## Task brief
Only the number is needed: how many lines of the records include "hbody"?

## Given data
-- pv_equiv track=rewrite | github.com/jemtca/CodingBat | Python/String-3/max_block.py | max_block
-- ===== SOURCE A (Python) =====
-- def max_block(str):
--     temp = 0
--
--     if not str:
--         max = 0
--     else:
--         max = 1
--
--     for x in range(len(str)-1):
--         if str[x] == str[x+1]:
--             temp += 1
--             j = x
--             while(j < len(str)-1 and str[x] == str[j+1]):
--                 temp += 1
--                 j += 1
--             if temp > max:
--                 max = temp
--             temp = 0
--
--     return max
-- ===== SOURCE B (Python) =====
-- def max_block(str):
--     # single left-to-right pass tracking the current run length and the best seen
--     prev = None
--     cur = 0
--     best = 0
--     for ch in str:
--         cur = cur + 1 if ch == prev else 1
--         if cur > best:
--             best = cur
--         prev = ch
--     return best
-- ===== Notes on version B (the rewrite author's own statement) =====
-- stated objective: faster
-- what changed: Replaces the index loop with a quadratic rescanning inner while-loop by a single pass that tracks the current run length and the maximum.
import Mathlib
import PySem

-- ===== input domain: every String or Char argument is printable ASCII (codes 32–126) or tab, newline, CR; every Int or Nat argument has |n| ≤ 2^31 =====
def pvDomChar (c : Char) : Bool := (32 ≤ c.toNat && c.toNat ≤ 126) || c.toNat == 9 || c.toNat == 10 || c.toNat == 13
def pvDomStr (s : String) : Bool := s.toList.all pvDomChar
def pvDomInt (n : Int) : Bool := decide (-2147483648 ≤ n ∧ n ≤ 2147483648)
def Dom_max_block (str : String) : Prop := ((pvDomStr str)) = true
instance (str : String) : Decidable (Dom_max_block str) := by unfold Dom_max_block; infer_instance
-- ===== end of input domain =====

-- B replaces A's quadratic rescanning loop by a single pass tracking the current run length and the maximum (objective: faster).

-- ===== PORT A =====
-- the inner `while(j < len(str)-1 and str[x] == str[j+1])` loop of A
def pvWhileA (s : List Char) (cx : Option Char) (j : Nat) (temp : Int) : Int :=
  if h : j + 1 < s.length then
    if cx = PySem.List.pyGet? s ((j : Int) + 1) then
      pvWhileA s cx (j + 1) (temp + 1)
    else temp
  else temp
termination_by s.length - j

-- one iteration of A's `for x in range(len(str)-1)` loop (temp is 0 at each entry, so the state is just `max`)
def pvBodyA (s : List Char) (mx : Int) (x : Nat) : Int :=
  if PySem.List.pyGet? s (x : Int) = PySem.List.pyGet? s ((x : Int) + 1) then
    let temp := pvWhileA s (PySem.List.pyGet? s (x : Int)) x 1
    if temp > mx then temp else mx
  else mx

def max_block (str : String) : Int :=
  let s := str.toList
  let mx : Int := if s.isEmpty then 0 else 1
  (List.range (s.length - 1)).foldl (pvBodyA s) mx

-- ===== PORT B =====
def pvBodyB (st : Option Char × Int × Int) (ch : Char) : Option Char × Int × Int :=
  let cur : Int := if some ch = st.1 then st.2.1 + 1 else 1
  let best : Int := if cur > st.2.2 then cur else st.2.2
  (some ch, cur, best)

def max_block_alt (str : String) : Int :=
  (str.toList.foldl pvBodyB (none, 0, 0)).2.2

-- ===== PRECONDITION & SPEC =====
def Spec_max_block (str : String) (out : Int) : Prop := out = max_block_alt str
instance (str : String) (out : Int) : Decidable (Spec_max_block str out) := by unfold Spec_max_block; infer_instance

-- ===== CLAIM (what is proved, stated in full; the proofs are below) =====
def Claim_equal_max_block : Prop := ∀ (str : String), Dom_max_block str → Spec_max_block str (max_block str)

-- ===== LEMMAS AND PROOFS =====

-- length of the prefix of t consisting of the character c
def runF (c : Char) : List Char → Int
  | [] => 0
  | a :: t => if a = c then runF c t + 1 else 0

-- G s = length of the longest block of s (max over suffixes of the head-run length)
def G : List Char → Int
  | [] => 0
  | a :: t => max (1 + runF a t) (G t)

-- the quantity A's loop accumulates: max over adjacent equal pairs of the run length, floored at 1
def G' : List Char → Int
  | [] => 1
  | [_] => 1
  | a :: b :: t => if a = b then max (2 + runF a t) (G' (b :: t)) else G' (b :: t)

lemma ite_gt_max (a b : Int) : (if a > b then a else b) = max b a := by
  split <;> omega

lemma runF_nonneg (c : Char) (t : List Char) : 0 ≤ runF c t := by
  induction t with
  | nil => simp [runF]
  | cons a t ih => simp only [runF]; split <;> omega

lemma G_pos (a : Char) (t : List Char) : 1 ≤ G (a :: t) := by
  have := runF_nonneg a t
  have h : G (a :: t) = max (1 + runF a t) (G t) := rfl
  omega

lemma pyGet?_shift (a : Char) (t : List Char) (k : Nat) :
    PySem.List.pyGet? (a :: t) ((k : Int) + 1) = PySem.List.pyGet? t (k : Int) :=
  PySem.List.pyGet?_cons_succ a t k

lemma pvWhileA_cons (a : Char) (t : List Char) (cx : Option Char) :
    ∀ (n j : Nat) (temp : Int), t.length - j ≤ n →
      pvWhileA (a :: t) cx (j + 1) temp = pvWhileA t cx j temp := by
  intro n
  induction n with
  | zero =>
    intro j temp h
    conv_lhs => rw [pvWhileA]
    conv_rhs => rw [pvWhileA]
    have h1 : ¬ (j + 1 < t.length) := by omega
    have h2 : ¬ (j + 1 + 1 < (a :: t).length) := by simp only [List.length_cons]; omega
    rw [dif_neg h2, dif_neg h1]
  | succ n ih =>
    intro j temp h
    conv_lhs => rw [pvWhileA]
    conv_rhs => rw [pvWhileA]
    have hget : PySem.List.pyGet? (a :: t) ((↑(j + 1) : Int) + 1) = PySem.List.pyGet? t ((↑j : Int) + 1) := by
      rw [show ((↑(j + 1) : Int) + 1) = ((↑(j + 1) : Nat) : Int) + 1 by push_cast; ring,
          pyGet?_shift a t (j + 1)]
      push_cast
      ring_nf
    by_cases hlt : j + 1 < t.length
    · have hlt2 : j + 1 + 1 < (a :: t).length := by simp only [List.length_cons]; omega
      rw [dif_pos hlt2, dif_pos hlt, hget]
      by_cases hc : cx = PySem.List.pyGet? t ((↑j : Int) + 1)
      · rw [if_pos hc, if_pos hc]
        exact ih (j + 1) (temp + 1) (by omega)
      · rw [if_neg hc, if_neg hc]
    · have hlt2 : ¬ (j + 1 + 1 < (a :: t).length) := by simp only [List.length_cons]; omega
      rw [dif_neg hlt2, dif_neg hlt]

lemma pvWhileA_zero (c : Char) :
    ∀ (s : List Char) (temp : Int), pvWhileA s (some c) 0 temp = temp + runF c (s.drop 1) := by
  intro s
  induction s with
  | nil =>
    intro temp
    rw [pvWhileA]
    simp [runF]
  | cons a t ih =>
    intro temp
    cases t with
    | nil =>
      rw [pvWhileA]
      simp [runF]
    | cons b t' =>
      conv_lhs => rw [pvWhileA]
      have hlen : 0 + 1 < (a :: b :: t').length := by simp [List.length_cons]
      rw [dif_pos hlen]
      have hget : PySem.List.pyGet? (a :: b :: t') ((↑(0 : Nat) : Int) + 1) = some b := by
        rw [pyGet?_shift a (b :: t') 0, Nat.cast_zero, PySem.List.pyGet?_zero_cons]
      rw [hget]
      by_cases hcb : c = b
      · rw [if_pos (by rw [hcb])]
        rw [pvWhileA_cons a (b :: t') (some c) (b :: t').length 0 (temp + 1) (by omega)]
        rw [ih (temp + 1)]
        have hr : runF c ((a :: b :: t').drop 1) = runF c t' + 1 := by
          simp only [List.drop_one, List.tail_cons, runF, if_pos hcb.symm]
        have hr' : (b :: t').drop 1 = t' := rfl
        rw [hr, hr']
        omega
      · rw [if_neg (fun h => hcb (Option.some_inj.mp h))]
        have hr : runF c ((a :: b :: t').drop 1) = 0 := by
          simp only [List.drop_one, List.tail_cons, runF,
            if_neg (fun h : b = c => hcb h.symm)]
        rw [hr]
        omega

lemma pvBodyA_ge (s : List Char) (mx : Int) (x : Nat) : mx ≤ pvBodyA s mx x := by
  unfold pvBodyA
  split
  · rw [ite_gt_max]; omega
  · omega

lemma pvBodyA_cons (a : Char) (t : List Char) (mx : Int) (x : Nat) :
    pvBodyA (a :: t) mx (x + 1) = pvBodyA t mx x := by
  unfold pvBodyA
  have h1 : PySem.List.pyGet? (a :: t) ((↑(x + 1) : Int)) = PySem.List.pyGet? t ((↑x : Int)) := by
    rw [show ((↑(x + 1) : Nat) : Int) = ((x : Int) + 1) by push_cast; ring, pyGet?_shift]
  have h2 : PySem.List.pyGet? (a :: t) ((↑(x + 1) : Int) + 1) = PySem.List.pyGet? t ((↑x : Int) + 1) := by
    rw [show ((↑(x + 1) : Int) + 1) = ((↑(x + 1) : Nat) : Int) + 1 by push_cast; ring,
        pyGet?_shift a t (x + 1)]
    push_cast
    ring_nf
  have h3 : pvWhileA (a :: t) (PySem.List.pyGet? t ((↑x : Int))) (x + 1) 1
      = pvWhileA t (PySem.List.pyGet? t ((↑x : Int))) x 1 :=
    pvWhileA_cons a t _ t.length x 1 (by omega)
  rw [h1, h2, h3]

lemma G'_eq_G : ∀ (t : List Char) (a : Char), G' (a :: t) = G (a :: t) := by
  intro t
  induction t with
  | nil => intro a; simp [G', G, runF]
  | cons b t' ih =>
    intro a
    have hG : G (a :: b :: t') = max (1 + runF a (b :: t')) (G (b :: t')) := rfl
    by_cases hab : a = b
    · subst hab
      have hL : G' (a :: a :: t') = max (2 + runF a t') (G' (a :: t')) := by
        simp [G']
      have hr : runF a (a :: t') = runF a t' + 1 := by simp [runF]
      rw [hL, ih a, hG, hr]
      omega
    · have hL : G' (a :: b :: t') = G' (b :: t') := by
        simp only [G', if_neg hab]
      have hr : runF a (b :: t') = 0 := by
        simp only [runF, if_neg (fun h : b = a => hab h.symm)]
      have hp := G_pos b t'
      rw [hL, ih b, hG, hr]
      omega

lemma foldA (s : List Char) :
    ∀ (mx : Int), 1 ≤ mx →
      (List.range (s.length - 1)).foldl (pvBodyA s) mx = max mx (G' s) := by
  induction s with
  | nil =>
    intro mx hmx
    rw [show List.range ((List.nil (α := Char)).length - 1) = [] from rfl, List.foldl_nil,
        show G' [] = 1 from rfl]
    omega
  | cons a t ih =>
    cases t with
    | nil =>
      intro mx hmx
      rw [show List.range ([a].length - 1) = [] from rfl, List.foldl_nil,
          show G' [a] = 1 from rfl]
      omega
    | cons b t' =>
      intro mx hmx
      have hlen : (a :: b :: t').length - 1 = t'.length + 1 := by simp [List.length_cons]
      rw [hlen, List.range_succ_eq_map, List.foldl_cons, List.foldl_map]
      have hfun : (fun (m : Int) (x : Nat) => pvBodyA (a :: b :: t') m x.succ) = pvBodyA (b :: t') := by
        funext m x
        exact pvBodyA_cons a (b :: t') m x
      have hlen' : t'.length = (b :: t').length - 1 := by simp [List.length_cons]
      rw [hfun, hlen', ih _ (le_trans hmx (pvBodyA_ge _ mx 0))]
      have hg0 : PySem.List.pyGet? (a :: b :: t') ((↑(0 : Nat) : Int)) = some a := by
        rw [Nat.cast_zero, PySem.List.pyGet?_zero_cons]
      have hg1 : PySem.List.pyGet? (a :: b :: t') ((↑(0 : Nat) : Int) + 1) = some b := by
        rw [pyGet?_shift a (b :: t') 0, Nat.cast_zero, PySem.List.pyGet?_zero_cons]
      by_cases hab : a = b
      · have hcond : PySem.List.pyGet? (a :: b :: t') ((↑(0 : Nat) : Int))
            = PySem.List.pyGet? (a :: b :: t') ((↑(0 : Nat) : Int) + 1) := by
          rw [hg0, hg1, hab]
        have hw : pvWhileA (a :: b :: t') (PySem.List.pyGet? (a :: b :: t') ((↑(0 : Nat) : Int))) 0 1
            = 2 + runF a t' := by
          rw [hg0, pvWhileA_zero a (a :: b :: t') 1]
          have : runF a ((a :: b :: t').drop 1) = runF a t' + 1 := by
            simp only [List.drop_one, List.tail_cons, runF, if_pos hab.symm]
          rw [this]
          omega
        have hbody : pvBodyA (a :: b :: t') mx 0 = max mx (2 + runF a t') := by
          unfold pvBodyA
          rw [if_pos hcond, hw, ite_gt_max]
        have hG' : G' (a :: b :: t') = max (2 + runF a t') (G' (b :: t')) := by
          simp only [G', if_pos hab]
        rw [hbody, hG']
        omega
      · have hcond : ¬ (PySem.List.pyGet? (a :: b :: t') ((↑(0 : Nat) : Int))
            = PySem.List.pyGet? (a :: b :: t') ((↑(0 : Nat) : Int) + 1)) := by
          rw [hg0, hg1]
          exact fun h => hab (Option.some_inj.mp h)
        have hbody : pvBodyA (a :: b :: t') mx 0 = mx := by
          unfold pvBodyA
          rw [if_neg hcond]
        have hG' : G' (a :: b :: t') = G' (b :: t') := by
          simp only [G', if_neg hab]
        rw [hbody, hG']

lemma pvBodyB_eq (p : Option Char) (u v : Int) (ch : Char) :
    pvBodyB (p, u, v) ch
      = (some ch, (if some ch = p then u + 1 else 1), max v (if some ch = p then u + 1 else 1)) := by
  unfold pvBodyB
  dsimp only
  rw [ite_gt_max]

lemma G_nonneg (t : List Char) : 0 ≤ G t := by
  cases t with
  | nil => simp [G]
  | cons x xs => exact le_trans (by omega) (G_pos x xs)

lemma foldB (t : List Char) :
    ∀ (c : Char) (cur best : Int), 1 ≤ cur → cur ≤ best →
      (t.foldl pvBodyB (some c, cur, best)).2.2 = max best (max (cur + runF c t) (G t)) := by
  induction t with
  | nil =>
    intro c cur best h1 h2
    simp only [List.foldl_nil, runF, G]
    omega
  | cons a t' ih =>
    intro c cur best h1 h2
    rw [List.foldl_cons, pvBodyB_eq]
    have hr := runF_nonneg a t'
    have hG := G_nonneg t'
    by_cases hac : a = c
    · rw [if_pos (by rw [hac])]
      rw [ih a (cur + 1) (max best (cur + 1)) (by omega) (by omega)]
      have h3 : runF c (a :: t') = runF c t' + 1 := by simp [runF, hac]
      have h4 : G (a :: t') = max (1 + runF a t') (G t') := rfl
      have h5 : runF a t' = runF c t' := by rw [hac]
      rw [h3, h4, h5]
      omega
    · rw [if_neg (fun h => hac (Option.some_inj.mp h))]
      rw [ih a 1 (max best 1) (by omega) (by omega)]
      have h3 : runF c (a :: t') = 0 := by
        simp only [runF, if_neg (fun h : a = c => hac h)]
      have h4 : G (a :: t') = max (1 + runF a t') (G t') := rfl
      rw [h3, h4]
      omega

lemma A_eq_G (s : List Char) :
    (List.range (s.length - 1)).foldl (pvBodyA s) (if s.isEmpty then 0 else 1) = G s := by
  cases s with
  | nil => simp [G]
  | cons a t =>
    rw [show ((a :: t).isEmpty) = false from rfl, if_neg (by simp)]
    rw [foldA (a :: t) 1 (by omega), G'_eq_G t a]
    have := G_pos a t
    omega

lemma B_eq_G (s : List Char) : (s.foldl pvBodyB (none, 0, 0)).2.2 = G s := by
  cases s with
  | nil => simp [G]
  | cons a t =>
    rw [List.foldl_cons, pvBodyB_eq]
    rw [if_neg (by simp), show max (0 : Int) (1 : Int) = 1 by omega]
    rw [foldB t a 1 1 (by omega) (by omega)]
    have h4 : G (a :: t) = max (1 + runF a t) (G t) := rfl
    have := runF_nonneg a t
    have := G_nonneg t
    omega

-- ===== VERDICT (by name: the statement is the Claim_ definition above) =====
theorem max_block_spec : Claim_equal_max_block := by
  intro str _
  unfold Spec_max_block max_block max_block_alt
  rw [A_eq_G str.toList, B_eq_G str.toList]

## Reply
4